-- pv_equiv track=rewrite | github.com/maxim25munin/NLP-Group-7-Topic-1 | scripts/download_urdu_offensive_dataset.py | select_file
-- ===== SOURCE A (Python) =====
-- from typing import Dict, Iterable, List, Optional, Tuple
--
-- def select_file(metadata: Dict, artifact_name: Optional[str]) -> Dict:
--     files = metadata.get("files") or []
--     if not files:
--         raise SystemExit("No files listed in Zenodo metadata; cannot proceed.")
--
--     if artifact_name:
--         for f in files:
--             if f.get("key") == artifact_name:
--                 return f
--         raise SystemExit(f"Requested artifact '{artifact_name}' not found in record.")
--
--     preferred_exts = (".csv", ".tsv", ".txt")
--     for ext in preferred_exts:
--         for f in files:
--             key = f.get("key", "")
--             if key.lower().endswith(ext):
--                 return f
--
--     return files[0]
-- ===== SOURCE B (Python) =====
-- def select_file(metadata, artifact_name):
--     files = metadata.get("files") or []
--     if not files:
--         raise SystemExit("No files listed in Zenodo metadata; cannot proceed.")
--
--     if artifact_name:
--         match = next((f for f in files if f.get("key") == artifact_name), None)
--         if match is None:
--             raise SystemExit(f"Requested artifact '{artifact_name}' not found in record.")
--         return match
--
--     preferred_exts = (".csv", ".tsv", ".txt")
--     index = {}
--     for f in files:
--         low = f.get("key", "").lower()
--         for ext in preferred_exts:
--             if ext not in index and low.endswith(ext):
--                 index[ext] = f
--     for ext in preferred_exts:
--         if ext in index:
--             return index[ext]
--     return files[0]
-- ===== Notes on version B (the rewrite author's own statement) =====
-- stated objective: alternative
-- what changed: The default case's extension-major nested scan over the file list is replaced by one file-major pass building a first-match index from preferred extension to file, followed by a priority-order lookup in that index; the artifact lookup becomes a next() over a generator.
import Mathlib
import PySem

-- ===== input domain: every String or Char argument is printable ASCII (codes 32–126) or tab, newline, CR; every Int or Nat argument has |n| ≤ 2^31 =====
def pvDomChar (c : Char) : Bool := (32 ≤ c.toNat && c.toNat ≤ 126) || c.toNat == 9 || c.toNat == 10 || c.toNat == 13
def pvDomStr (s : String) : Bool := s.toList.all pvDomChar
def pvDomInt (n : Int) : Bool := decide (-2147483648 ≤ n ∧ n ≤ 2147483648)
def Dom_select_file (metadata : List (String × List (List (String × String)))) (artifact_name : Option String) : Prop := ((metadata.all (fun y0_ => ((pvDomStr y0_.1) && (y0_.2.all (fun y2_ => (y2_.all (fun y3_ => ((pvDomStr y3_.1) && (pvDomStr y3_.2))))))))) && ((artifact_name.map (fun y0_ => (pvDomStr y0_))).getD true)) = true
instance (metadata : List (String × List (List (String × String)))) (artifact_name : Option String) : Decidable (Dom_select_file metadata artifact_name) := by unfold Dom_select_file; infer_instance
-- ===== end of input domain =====

-- B replaces A's extension-major nested scan (default case) by a single file-major pass
-- building a first-match index per preferred extension plus a priority-order lookup
-- (objective: alternative decomposition, same cost).


-- ===== PORT A =====
-- for f in files: if f.get("key") == artifact_name: return f   (empty list = SystemExit, excluded by Pre_; port returns [])
def pvFindArtifact (files : List (List (String × String))) (s : String) : List (String × String) :=
  match files with
  | [] => []
  | f :: rest => if (PySem.Dict.mk f).get? "key" == some s then f else pvFindArtifact rest s

-- inner loop: for f in files: if f.get("key","").lower().endswith(ext): return f
def pvScanExt (files : List (List (String × String))) (ext : String) : Option (List (String × String)) :=
  match files with
  | [] => none
  | f :: rest =>
    if PySem.Str.endswith (PySem.Str.lower ((PySem.Dict.mk f).getD "key" "")) ext then some f
    else pvScanExt rest ext

-- outer loop: for ext in preferred_exts: …  falling through to 'return files[0]'
def pvScanExts (files : List (List (String × String))) (exts : List String) : List (String × String) :=
  match exts with
  | [] => files.headD []
  | e :: rest =>
    match pvScanExt files e with
    | some f => f
    | none => pvScanExts files rest

def select_file (metadata : List (String × List (List (String × String)))) (artifact_name : Option String) : List (String × String) :=
  let files := ((PySem.Dict.mk metadata).get? "files").getD []
  if files = [] then []      -- SystemExit, excluded by Pre_
  else
    match artifact_name with
    | some s =>
      if s ≠ "" then pvFindArtifact files s
      else pvScanExts files [".csv", ".tsv", ".txt"]
    | none => pvScanExts files [".csv", ".tsv", ".txt"]

-- ===== PORT B =====
-- body of the file-major pass: record f under each preferred extension its key ends with, first match only
def pvIndexFile (idx : PySem.Dict String (List (String × String))) (f : List (String × String)) : PySem.Dict String (List (String × String)) :=
  let low := PySem.Str.lower ((PySem.Dict.mk f).getD "key" "")
  [".csv", ".tsv", ".txt"].foldl
    (fun idx ext =>
      if !(idx.contains ext) && PySem.Str.endswith low ext then idx.insert ext f else idx)
    idx

-- one pass over files: index[ext] = first file whose key.lower() ends with ext
def pvBuildIndex (files : List (List (String × String))) : PySem.Dict String (List (String × String)) :=
  files.foldl pvIndexFile (PySem.Dict.mk [])

-- for ext in preferred_exts: if ext in index: return index[ext]   then 'return files[0]'
def pvLookup (files : List (List (String × String))) (idx : PySem.Dict String (List (String × String))) (exts : List String) : List (String × String) :=
  match exts with
  | [] => files.headD []
  | e :: rest =>
    match idx.get? e with
    | some f => f
    | none => pvLookup files idx rest

def select_file_alt (metadata : List (String × List (List (String × String)))) (artifact_name : Option String) : List (String × String) :=
  let files := ((PySem.Dict.mk metadata).get? "files").getD []
  if files = [] then []      -- SystemExit, excluded by Pre_
  else
    match artifact_name with
    | some s =>
      if s ≠ "" then ((files.find? (fun f => (PySem.Dict.mk f).get? "key" == some s)).getD [])
      else pvLookup files (pvBuildIndex files) [".csv", ".tsv", ".txt"]
    | none => pvLookup files (pvBuildIndex files) [".csv", ".tsv", ".txt"]

-- ===== PRECONDITION & SPEC =====
-- Pre_ excludes exactly the inputs where A raises SystemExit: an empty/absent "files" list,
-- and a truthy artifact_name that matches no file's "key".
def Pre_select_file (metadata : List (String × List (List (String × String)))) (artifact_name : Option String) : Prop :=
  (let files := ((PySem.Dict.mk metadata).get? "files").getD []
   (!files.isEmpty) &&
     (match artifact_name with
      | none => true
      | some s => (s == "") || files.any (fun f => (PySem.Dict.mk f).get? "key" == some s))) = true
instance (metadata : List (String × List (List (String × String)))) (artifact_name : Option String) : Decidable (Pre_select_file metadata artifact_name) := by unfold Pre_select_file; infer_instance

def pvWitness_select_file : (List (String × List (List (String × String)))) × Option String :=
  ([("files", [[("key", "data.csv")]])], some "data.csv")

def Spec_select_file (metadata : List (String × List (List (String × String)))) (artifact_name : Option String) (out : List (String × String)) : Prop := out = select_file_alt metadata artifact_name
instance (metadata : List (String × List (List (String × String)))) (artifact_name : Option String) (out : List (String × String)) : Decidable (Spec_select_file metadata artifact_name out) := by unfold Spec_select_file; infer_instance

-- ===== CLAIM (what is proved, stated in full; the proofs are below) =====
def Claim_equal_select_file : Prop := ∀ (metadata : List (String × List (List (String × String)))) (artifact_name : Option String), Dom_select_file metadata artifact_name → Pre_select_file metadata artifact_name → Spec_select_file metadata artifact_name (select_file metadata artifact_name)

-- ===== LEMMAS AND PROOFS =====

-- A's artifact scan is B's find?-with-default (they agree even when nothing matches).
theorem findArtifact_eq (files : List (List (String × String))) (s : String) :
    pvFindArtifact files s = (files.find? (fun f => (PySem.Dict.mk f).get? "key" == some s)).getD [] := by
  induction files with
  | nil => rfl
  | cons f rest ih =>
    simp only [pvFindArtifact, List.find?]
    by_cases h : ((PySem.Dict.mk f).get? "key" == some s) = true
    · simp [h]
    · simp [h, ih]

-- one inner fold step of pvBuildIndex, observed at a preferred extension
theorem step_get (idx : PySem.Dict String (List (String × String))) (f : List (String × String))
    (ext : String) (hext : ext ∈ [".csv", ".tsv", ".txt"]) :
    (pvIndexFile idx f).get? ext
    = if PySem.Str.endswith (PySem.Str.lower ((PySem.Dict.mk f).getD "key" "")) ext
        then some ((idx.get? ext).getD f)
        else idx.get? ext := by
  unfold pvIndexFile
  set low := PySem.Str.lower ((PySem.Dict.mk f).getD "key" "") with hlow
  simp only [List.foldl]
  fin_cases hext <;>
  · rcases h1 : idx.get? ".csv" with _ | v1 <;>
    rcases h2 : idx.get? ".tsv" with _ | v2 <;>
    rcases h3 : idx.get? ".txt" with _ | v3 <;>
    by_cases e1 : PySem.Str.endswith low ".csv" = true <;>
    by_cases e2 : PySem.Str.endswith low ".tsv" = true <;>
    by_cases e3 : PySem.Str.endswith low ".txt" = true <;>
    simp_all [PySem.Dict.get?_insert_self, PySem.Dict.get?_insert_of_ne, PySem.Dict.contains_eq_isSome_get?]

-- the index maps each preferred extension to A's scan result (first matching file)
theorem buildIndex_get (files : List (List (String × String)))
    (ext : String) (hext : ext ∈ [".csv", ".tsv", ".txt"]) (idx : PySem.Dict String (List (String × String))) :
    (files.foldl pvIndexFile idx).get? ext = (idx.get? ext).or (pvScanExt files ext) := by
  induction files generalizing idx with
  | nil => simp [pvScanExt]
  | cons f rest ih =>
    rw [List.foldl_cons, ih, step_get idx f ext hext]
    rcases hid : idx.get? ext with _ | v
    · simp only [pvScanExt]; split <;> simp
    · simp [pvScanExt]

theorem scan_eq_lookup (files : List (List (String × String))) :
    pvScanExts files [".csv", ".tsv", ".txt"] = pvLookup files (pvBuildIndex files) [".csv", ".tsv", ".txt"] := by
  have h : ∀ ext ∈ [".csv", ".tsv", ".txt"], (pvBuildIndex files).get? ext = pvScanExt files ext := by
    intro ext hext
    have := buildIndex_get files ext hext (PySem.Dict.mk [])
    simpa [pvBuildIndex] using this
  simp only [pvScanExts, pvLookup]
  rw [h ".csv" (by simp), h ".tsv" (by simp), h ".txt" (by simp)]

-- ===== VERDICT (by name: the statement is the Claim_ definition above) =====
theorem select_file_spec : Claim_equal_select_file := by
  intro metadata artifact_name _ _
  unfold Spec_select_file select_file select_file_alt
  rcases artifact_name with _ | s
  · simp [scan_eq_lookup]
  · by_cases hs : s = "" <;> simp [hs, scan_eq_lookup, findArtifact_eq]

(Assignment)
Above are the records; from them, give again exactly the lines from the one containing "then some f" through the one containing "def select_file_alt (metadata", both included.

(Answer section)
    if PySem.Str.endswith (PySem.Str.lower ((PySem.Dict.mk f).getD "key" "")) ext then some f
    else pvScanExt rest ext

-- outer loop: for ext in preferred_exts: …  falling through to 'return files[0]'
def pvScanExts (files : List (List (String × String))) (exts : List String) : List (String × String) :=
  match exts with
  | [] => files.headD []
  | e :: rest =>
    match pvScanExt files e with
    | some f => f
    | none => pvScanExts files rest

def select_file (metadata : List (String × List (List (String × String)))) (artifact_name : Option String) : List (String × String) :=
  let files := ((PySem.Dict.mk metadata).get? "files").getD []
  if files = [] then []      -- SystemExit, excluded by Pre_
  else
    match artifact_name with
    | some s =>
      if s ≠ "" then pvFindArtifact files s
      else pvScanExts files [".csv", ".tsv", ".txt"]
    | none => pvScanExts files [".csv", ".tsv", ".txt"]

-- ===== PORT B =====
-- body of the file-major pass: record f under each preferred extension its key ends with, first match only
def pvIndexFile (idx : PySem.Dict String (List (String × String))) (f : List (String × String)) : PySem.Dict String (List (String × String)) :=
  let low := PySem.Str.lower ((PySem.Dict.mk f).getD "key" "")
  [".csv", ".tsv", ".txt"].foldl
    (fun idx ext =>
      if !(idx.contains ext) && PySem.Str.endswith low ext then idx.insert ext f else idx)
    idx

-- one pass over files: index[ext] = first file whose key.lower() ends with ext
def pvBuildIndex (files : List (List (String × String))) : PySem.Dict String (List (String × String)) :=
  files.foldl pvIndexFile (PySem.Dict.mk [])

-- for ext in preferred_exts: if ext in index: return index[ext]   then 'return files[0]'
def pvLookup (files : List (List (String × String))) (idx : PySem.Dict String (List (String × String))) (exts : List String) : List (String × String) :=
  match exts with
  | [] => files.headD []
  | e :: rest =>
    match idx.get? e with
    | some f => f
    | none => pvLookup files idx rest

def select_file_alt (metadata : List (String × List (List (String × String)))) (artifact_name : Option String) : List (String × String) :=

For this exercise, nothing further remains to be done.